REQUIRED ACTION
The lines below may contain the word "forward". Please count those that do and give the number alone.

PROVIDED RECORDS
-- pv_equiv track=rewrite | github.com/fspirit/cracking-coding-interview | hard/ex-18-4.py | countTwos
-- ===== SOURCE A (Python) =====
-- def countTwos(n):
-- 	count = 0
-- 	for m in range(0, n + 1):
-- 		k = m
-- 		while (k > 0):
-- 			if k % 10 == 2:
-- 				count += 1
-- 			k = int(k / 10)
-- 	return count
-- ===== SOURCE B (Python) =====
-- def countTwos(n):
--     # Per-position digit counting: O(log n) instead of enumerating 0..n.
--     if n < 0:
--         return 0
--     count = 0
--     p = 1
--     while p <= n:
--         higher = n // (p * 10)
--         cur = (n // p) % 10
--         lower = n % p
--         if cur < 2:
--             count += higher * p
--         elif cur == 2:
--             count += higher * p + lower + 1
--         else:
--             count += (higher + 1) * p
--         p *= 10
--     return count
-- ===== Notes on version B (the rewrite author's own statement) =====
-- stated objective: faster
-- what changed: A enumerates every number from zero to n and scans its digits; B counts occurrences of the target digit at each decimal position directly with the standard higher/current/lower per-position formula, one loop iteration per digit position.
import Mathlib
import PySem

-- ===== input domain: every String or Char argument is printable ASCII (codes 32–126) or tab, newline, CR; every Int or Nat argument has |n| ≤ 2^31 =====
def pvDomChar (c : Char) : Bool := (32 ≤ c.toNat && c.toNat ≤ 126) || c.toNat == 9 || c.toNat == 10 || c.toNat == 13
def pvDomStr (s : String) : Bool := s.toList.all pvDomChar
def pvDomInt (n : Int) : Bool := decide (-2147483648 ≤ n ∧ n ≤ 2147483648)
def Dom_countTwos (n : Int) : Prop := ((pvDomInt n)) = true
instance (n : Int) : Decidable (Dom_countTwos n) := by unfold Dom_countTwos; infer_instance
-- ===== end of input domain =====

-- B replaces A's enumeration of every number in 0..n with the per-decimal-position
-- counting formula (objective: faster).

-- ===== PORT A =====
-- inner `while k > 0` loop of A; `int(k / 10)` truncates toward zero = Int.tdiv
-- (exact on the domain: for 0 < k ≤ 2^31 float truncation agrees with integer truncation)
def countTwosInner (k count : Int) : Int :=
  if h : 0 < k then
    countTwosInner (Int.tdiv k 10) (if Int.emod k 10 = 2 then count + 1 else count)
  else count
termination_by k.toNat
decreasing_by
  have h10 : Int.tdiv k 10 = k / 10 := Int.tdiv_eq_ediv_of_nonneg (by omega)
  rw [h10]; omega

def countTwos (n : Int) : Int :=
  (PySem.List.pyRange 0 (n + 1) 1).foldl (fun count m => countTwosInner m count) 0

-- ===== PORT B =====
-- `while p <= n` loop of B; all values are nonnegative Python ints, carried as Nat
-- (Python // and % on nonnegative ints coincide with Nat division/mod).
-- The `p = 0` branch is only a totality guard: p starts at 1 and is only multiplied by 10.
def countTwosAltGo (n p count : Nat) : Nat :=
  if p = 0 then count
  else if p ≤ n then
    let higher := n / (p * 10)
    let cur := (n / p) % 10
    let lower := n % p
    countTwosAltGo n (p * 10)
      (if cur < 2 then count + higher * p
       else if cur = 2 then count + (higher * p + lower + 1)
       else count + (higher + 1) * p)
  else count
termination_by n + 1 - p

def countTwos_alt (n : Int) : Int :=
  if n < 0 then 0
  else Int.ofNat (countTwosAltGo n.toNat 1 0)

-- ===== PRECONDITION & SPEC =====
def Spec_countTwos (n : Int) (out : Int) : Prop := out = countTwos_alt n
instance (n : Int) (out : Int) : Decidable (Spec_countTwos n out) := by unfold Spec_countTwos; infer_instance

-- ===== CLAIM (what is proved, stated in full; the proofs are below) =====
def Claim_equal_countTwos : Prop := ∀ (n : Int), Dom_countTwos n → Spec_countTwos n (countTwos n)

-- ===== LEMMAS AND PROOFS =====

-- number of digits 2 in the decimal expansion of k
def c2 (k : Nat) : Nat :=
  if k = 0 then 0
  else (if k % 10 = 2 then 1 else 0) + c2 (k / 10)
termination_by k
decreasing_by omega

-- the common mathematical value: total count of digit 2 among 0,…,N-1
def sumC2 (N : Nat) : Nat := ∑ m ∈ Finset.range N, c2 m

lemma countTwosInner_eq (k : Nat) (c : Int) :
    countTwosInner (k : Int) c = c + (c2 k : Int) := by
  induction k using Nat.strong_induction_on generalizing c with
  | _ k ih =>
    rw [countTwosInner, c2]
    by_cases hk : k = 0
    · subst hk; simp
    · have hkpos : 0 < (k : Int) := by omega
      have htd : (k : Int).tdiv 10 = ((k / 10 : Nat) : Int) := by
        rw [Int.tdiv_eq_ediv_of_nonneg (by omega)]
        omega
      have hem : Int.emod (k : Int) 10 = ((k % 10 : Nat) : Int) := (Int.natCast_mod k 10).symm
      rw [dif_pos hkpos, htd, hem, ih (k / 10) (by omega)]
      simp only [hk, if_false]
      by_cases h2 : k % 10 = 2
      · rw [if_pos h2, if_pos (by exact_mod_cast congrArg (Nat.cast : Nat → Int) h2)]
        push_cast; ring
      · rw [if_neg h2, if_neg (by omega)]
        push_cast; ring

lemma foldl_inner_eq (N : Nat) (c : Int) :
    (List.map (fun k : Nat => (0 : Int) + (k : Int)) (List.range N)).foldl
        (fun count m => countTwosInner m count) c = c + (sumC2 N : Int) := by
  induction N generalizing c with
  | zero => simp [sumC2]
  | succ N ih =>
    rw [List.range_succ, List.map_append, List.foldl_append, ih]
    simp only [List.map_cons, List.map_nil, List.foldl_cons, List.foldl_nil]
    have h := countTwosInner_eq N (c + (sumC2 N : Int))
    rw [zero_add, h, sumC2, sumC2, Finset.sum_range_succ]
    push_cast; ring

lemma countTwos_val (n : Int) : countTwos n = (sumC2 (n + 1).toNat : Int) := by
  rw [countTwos, PySem.List.pyRange_one, sub_zero, foldl_inner_eq, zero_add]

-- indicator sum over an initial segment
lemma sum_indicator_Ico (a b M : Nat) :
    ∑ m ∈ Finset.range M, (if a ≤ m ∧ m < b then 1 else 0) = min b M - min a M := by
  induction M with
  | zero => simp
  | succ M ih =>
    rw [Finset.sum_range_succ, ih]
    split_ifs with h <;> omega

-- characterisation of "digit at position p is 2"
lemma digit_two_iff (p m : Nat) (hp : 0 < p) :
    (m / p % 10 = 2) ↔ (2 * p ≤ m % (p * 10) ∧ m % (p * 10) < 3 * p) := by
  rw [← Nat.mod_mul_right_div_self m p 10]
  generalize m % (p * 10) = r
  constructor
  · intro h
    exact ⟨(Nat.le_div_iff_mul_le hp).1 (by omega),
           (Nat.div_lt_iff_lt_mul hp).1 (by omega)⟩
  · rintro ⟨h1, h2⟩
    have a := (Nat.le_div_iff_mul_le hp).2 h1
    have b := (Nat.div_lt_iff_lt_mul hp).2 h2
    omega

-- pointwise periodicity of the position-p digit
lemma digit_periodic (p m : Nat) (hp : 0 < p) :
    (p * 10 + m) / p % 10 = m / p % 10 := by
  rw [Nat.add_comm (p * 10) m, Nat.add_mul_div_left m 10 hp]
  omega

-- sum of the indicator over one full period
lemma one_period_sum (p : Nat) (hp : 0 < p) :
    ∑ m ∈ Finset.range (p * 10), (if m / p % 10 = 2 then 1 else 0) = p := by
  have hcongr : ∀ m ∈ Finset.range (p * 10),
      (if m / p % 10 = 2 then (1 : Nat) else 0) = (if 2 * p ≤ m ∧ m < 3 * p then 1 else 0) := by
    intro m hm
    rw [Finset.mem_range] at hm
    have h := digit_two_iff p m hp
    rw [Nat.mod_eq_of_lt hm] at h
    simp only [h]
  rw [Finset.sum_congr rfl hcongr, sum_indicator_Ico]
  omega

-- full periods plus remainder
lemma full_periods (p : Nat) (hp : 0 < p) (q : Nat) : ∀ s : Nat,
    ∑ m ∈ Finset.range (q * (p * 10) + s), (if m / p % 10 = 2 then 1 else 0)
      = q * p + ∑ m ∈ Finset.range s, (if m / p % 10 = 2 then 1 else 0) := by
  induction q with
  | zero => simp
  | succ q ih =>
    intro s
    have hsplit : (q + 1) * (p * 10) + s = q * (p * 10) + (p * 10 + s) := by ring
    rw [hsplit, ih (p * 10 + s), Finset.sum_range_add]
    have hpt : ∀ m, (if (p * 10 + m) / p % 10 = 2 then (1 : Nat) else 0)
        = (if m / p % 10 = 2 then 1 else 0) := by
      intro m; rw [digit_periodic p m hp]
    simp only [hpt]
    rw [one_period_sum p hp]
    ring

-- the per-position counting formula
lemma cnt_formula (N p : Nat) (hp : 0 < p) :
    ∑ m ∈ Finset.range (N + 1), (if m / p % 10 = 2 then 1 else 0)
      = (if (N / p) % 10 < 2 then N / (p * 10) * p
         else if (N / p) % 10 = 2 then N / (p * 10) * p + N % p + 1
         else (N / (p * 10) + 1) * p) := by
  have hT : 0 < p * 10 := by omega
  obtain ⟨H, r, hN, hrlt⟩ : ∃ H r, r + (p * 10) * H = N ∧ r < p * 10 :=
    ⟨N / (p * 10), N % (p * 10), Nat.mod_add_div N (p * 10), Nat.mod_lt _ hT⟩
  obtain ⟨hHdiv, hrmod⟩ : N / (p * 10) = H ∧ N % (p * 10) = r :=
    (Nat.div_mod_unique hT).2 ⟨hN, hrlt⟩
  obtain ⟨cur, lower, hr, hlowlt⟩ : ∃ cur lower, lower + p * cur = r ∧ lower < p :=
    ⟨r / p, r % p, Nat.mod_add_div r p, Nat.mod_lt _ hp⟩
  obtain ⟨hcurdiv, hlowmod⟩ : r / p = cur ∧ r % p = lower :=
    (Nat.div_mod_unique hp).2 ⟨hr, hlowlt⟩
  have hcur10 : cur < 10 := by
    have h := (Nat.div_lt_iff_lt_mul hp).2 (show r < 10 * p by omega)
    omega
  have hcurN : N / p % 10 = cur := by
    rw [← Nat.mod_mul_right_div_self, hrmod, hcurdiv]
  have hlowN : N % p = lower := by
    rw [← Nat.mod_mod_of_dvd N ⟨10, rfl⟩, hrmod, hlowmod]
  rw [hcurN, hlowN, hHdiv]
  by_cases hfull : r + 1 = p * 10
  · -- N + 1 is a multiple of the period
    have hc9 : cur = 9 := by
      have h9 : 9 ≤ r / p := (Nat.le_div_iff_mul_le hp).2 (by omega)
      omega
    have h1 : N + 1 = (H + 1) * (p * 10) + 0 := by
      have e : (H + 1) * (p * 10) = p * 10 + (p * 10) * H := by ring
      omega
    rw [h1, full_periods p hp (H + 1) 0, hc9]
    have e2 : (H + 1) * p = H * p + p := by ring
    simp only [Finset.sum_range_zero]
    norm_num
  · -- partial last period of length r + 1
    have h1 : N + 1 = H * (p * 10) + (r + 1) := by
      have e : H * (p * 10) = (p * 10) * H := by ring
      omega
    rw [h1, full_periods p hp H (r + 1)]
    have hcongr : ∀ m ∈ Finset.range (r + 1),
        (if m / p % 10 = 2 then (1 : Nat) else 0) = (if 2 * p ≤ m ∧ m < 3 * p then 1 else 0) := by
      intro m hm
      rw [Finset.mem_range] at hm
      have h := digit_two_iff p m hp
      rw [Nat.mod_eq_of_lt (by omega : m < p * 10)] at h
      simp only [h]
    rw [Finset.sum_congr rfl hcongr, sum_indicator_Ico]
    have e2 : (H + 1) * p = H * p + p := by ring
    interval_cases cur <;> split_ifs <;> omega

-- one digit of c2, split off at position p
lemma c2_split (m p : Nat) :
    c2 (m / p) = (if m / p % 10 = 2 then 1 else 0) + c2 (m / (p * 10)) := by
  rw [← Nat.div_div_eq_div_mul]
  by_cases h : m / p = 0
  · rw [h]; simp [c2]
  · conv_lhs => rw [c2, if_neg h]

-- invariant of B's loop, by induction on how far p still is from passing n
lemma countTwosAltGo_eq (N : Nat) : ∀ fuel p, N + 1 - p ≤ fuel → 0 < p → ∀ c,
    countTwosAltGo N p c = c + ∑ m ∈ Finset.range (N + 1), c2 (m / p) := by
  intro fuel
  induction fuel with
  | zero =>
    intro p hf hp c
    rw [countTwosAltGo, if_neg (by omega), if_neg (by omega)]
    have hz : ∀ m ∈ Finset.range (N + 1), c2 (m / p) = 0 := by
      intro m hm
      rw [Finset.mem_range] at hm
      rw [Nat.div_eq_of_lt (by omega)]
      simp [c2]
    rw [Finset.sum_congr rfl hz]
    simp
  | succ fuel ih =>
    intro p hf hp c
    by_cases hpn : p ≤ N
    · rw [countTwosAltGo, if_neg (by omega), if_pos hpn]
      simp only []
      rw [ih (p * 10) (by omega) (by omega)]
      have hsum : ∑ m ∈ Finset.range (N + 1), c2 (m / p)
          = (∑ m ∈ Finset.range (N + 1), (if m / p % 10 = 2 then 1 else 0))
            + ∑ m ∈ Finset.range (N + 1), c2 (m / (p * 10)) := by
        rw [← Finset.sum_add_distrib]
        exact Finset.sum_congr rfl (fun m _ => c2_split m p)
      rw [hsum, cnt_formula N p hp]
      split_ifs <;> ring
    · rw [countTwosAltGo, if_neg (by omega), if_neg hpn]
      have hz : ∀ m ∈ Finset.range (N + 1), c2 (m / p) = 0 := by
        intro m hm
        rw [Finset.mem_range] at hm
        rw [Nat.div_eq_of_lt (by omega)]
        simp [c2]
      rw [Finset.sum_congr rfl hz]
      simp

lemma countTwos_alt_val (n : Int) : countTwos_alt n = (sumC2 (n + 1).toNat : Int) := by
  rw [countTwos_alt]
  by_cases hn : n < 0
  · rw [if_pos hn]
    have h0 : (n + 1).toNat = 0 := by omega
    rw [h0]; simp [sumC2]
  · rw [if_neg hn, countTwosAltGo_eq n.toNat (n.toNat + 1) 1 (by omega) (by omega) 0]
    have h1 : (n + 1).toNat = n.toNat + 1 := by omega
    rw [h1, sumC2]
    simp [Nat.div_one]

-- ===== VERDICT (by name: the statement is the Claim_ definition above) =====
theorem countTwos_spec : Claim_equal_countTwos := by
  intro n _
  unfold Spec_countTwos
  rw [countTwos_val, countTwos_alt_val]
-- pv_equiv track=rewrite | github.com/deskiziarecords/TRADE | 3d-app-components/layers/layer1-jax.py | calculate_tau_stay
-- ===== SOURCE A (Python) =====
-- σt = 2  # Distribution phase
--
-- def calculate_tau_stay(phase_series):
--     tau_stay = 0
--     for phase in phase_series:
--         if phase == σt:
--             tau_stay += 1
--         else:
--             tau_stay = 0
--     return tau_stay
-- ===== SOURCE B (Python) =====
-- from itertools import takewhile
--
-- σt = 2  # Distribution phase
--
-- def calculate_tau_stay(phase_series):
--     # Reverse scan: count the trailing run of σt, stopping at the first non-σt.
--     return sum(1 for _ in takewhile(lambda p: p == σt, reversed(phase_series)))
-- ===== Notes on version B (the rewrite author's own statement) =====
-- stated objective: faster
-- what changed: Replaces the full forward accumulate-with-reset pass by a reverse scan (takewhile over reversed input) that stops at the first non-2, counting the trailing run directly.
import Mathlib
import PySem

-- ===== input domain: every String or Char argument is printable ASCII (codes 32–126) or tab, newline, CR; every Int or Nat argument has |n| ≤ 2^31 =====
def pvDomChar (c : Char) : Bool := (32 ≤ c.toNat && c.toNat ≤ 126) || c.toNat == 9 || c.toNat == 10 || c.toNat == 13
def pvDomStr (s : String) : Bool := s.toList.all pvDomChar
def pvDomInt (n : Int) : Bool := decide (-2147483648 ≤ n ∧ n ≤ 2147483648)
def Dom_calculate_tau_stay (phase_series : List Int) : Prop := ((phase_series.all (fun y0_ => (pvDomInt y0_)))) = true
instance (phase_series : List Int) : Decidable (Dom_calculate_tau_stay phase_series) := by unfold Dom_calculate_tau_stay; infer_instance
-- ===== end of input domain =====

-- B replaces A's forward accumulate-with-reset pass by a reverse scan that counts
-- the trailing run of 2s and stops at the first non-2 (objective: alternative).

-- ===== PORT A =====
def calculate_tau_stay (phase_series : List Int) : Int :=
  phase_series.foldl (fun tau_stay phase => if phase == 2 then tau_stay + 1 else 0) 0

-- ===== PORT B =====
def calculate_tau_stay_alt (phase_series : List Int) : Int :=
  ((phase_series.reverse.takeWhile (fun p => p == 2)).length : Int)

-- ===== PRECONDITION & SPEC =====
def Spec_calculate_tau_stay (phase_series : List Int) (out : Int) : Prop := out = calculate_tau_stay_alt phase_series
instance (phase_series : List Int) (out : Int) : Decidable (Spec_calculate_tau_stay phase_series out) := by unfold Spec_calculate_tau_stay; infer_instance

-- ===== CLAIM (what is proved, stated in full; the proofs are below) =====
def Claim_equal_calculate_tau_stay : Prop := ∀ (phase_series : List Int), Dom_calculate_tau_stay phase_series → Spec_calculate_tau_stay phase_series (calculate_tau_stay phase_series)

-- ===== LEMMAS AND PROOFS =====
theorem tau_stay_eq (xs : List Int) :
    calculate_tau_stay xs = calculate_tau_stay_alt xs := by
  induction xs using List.reverseRecOn with
  | nil => rfl
  | append_singleton ys x ih =>
      simp only [calculate_tau_stay, calculate_tau_stay_alt, List.foldl_append,
        List.foldl_cons, List.foldl_nil, List.reverse_append, List.reverse_cons,
        List.reverse_nil, List.nil_append, List.cons_append, List.takeWhile_cons] at *
      by_cases h : x = 2
      · simp only [h, beq_self_eq_true, if_true, List.length_cons]
        rw [ih]; push_cast; ring
      · simp [h]

-- ===== VERDICT (by name: the statement is the Claim_ definition above) =====
theorem calculate_tau_stay_spec : Claim_equal_calculate_tau_stay := by
  intro xs _
  exact tau_stay_eq xs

ANSWER SECTION
2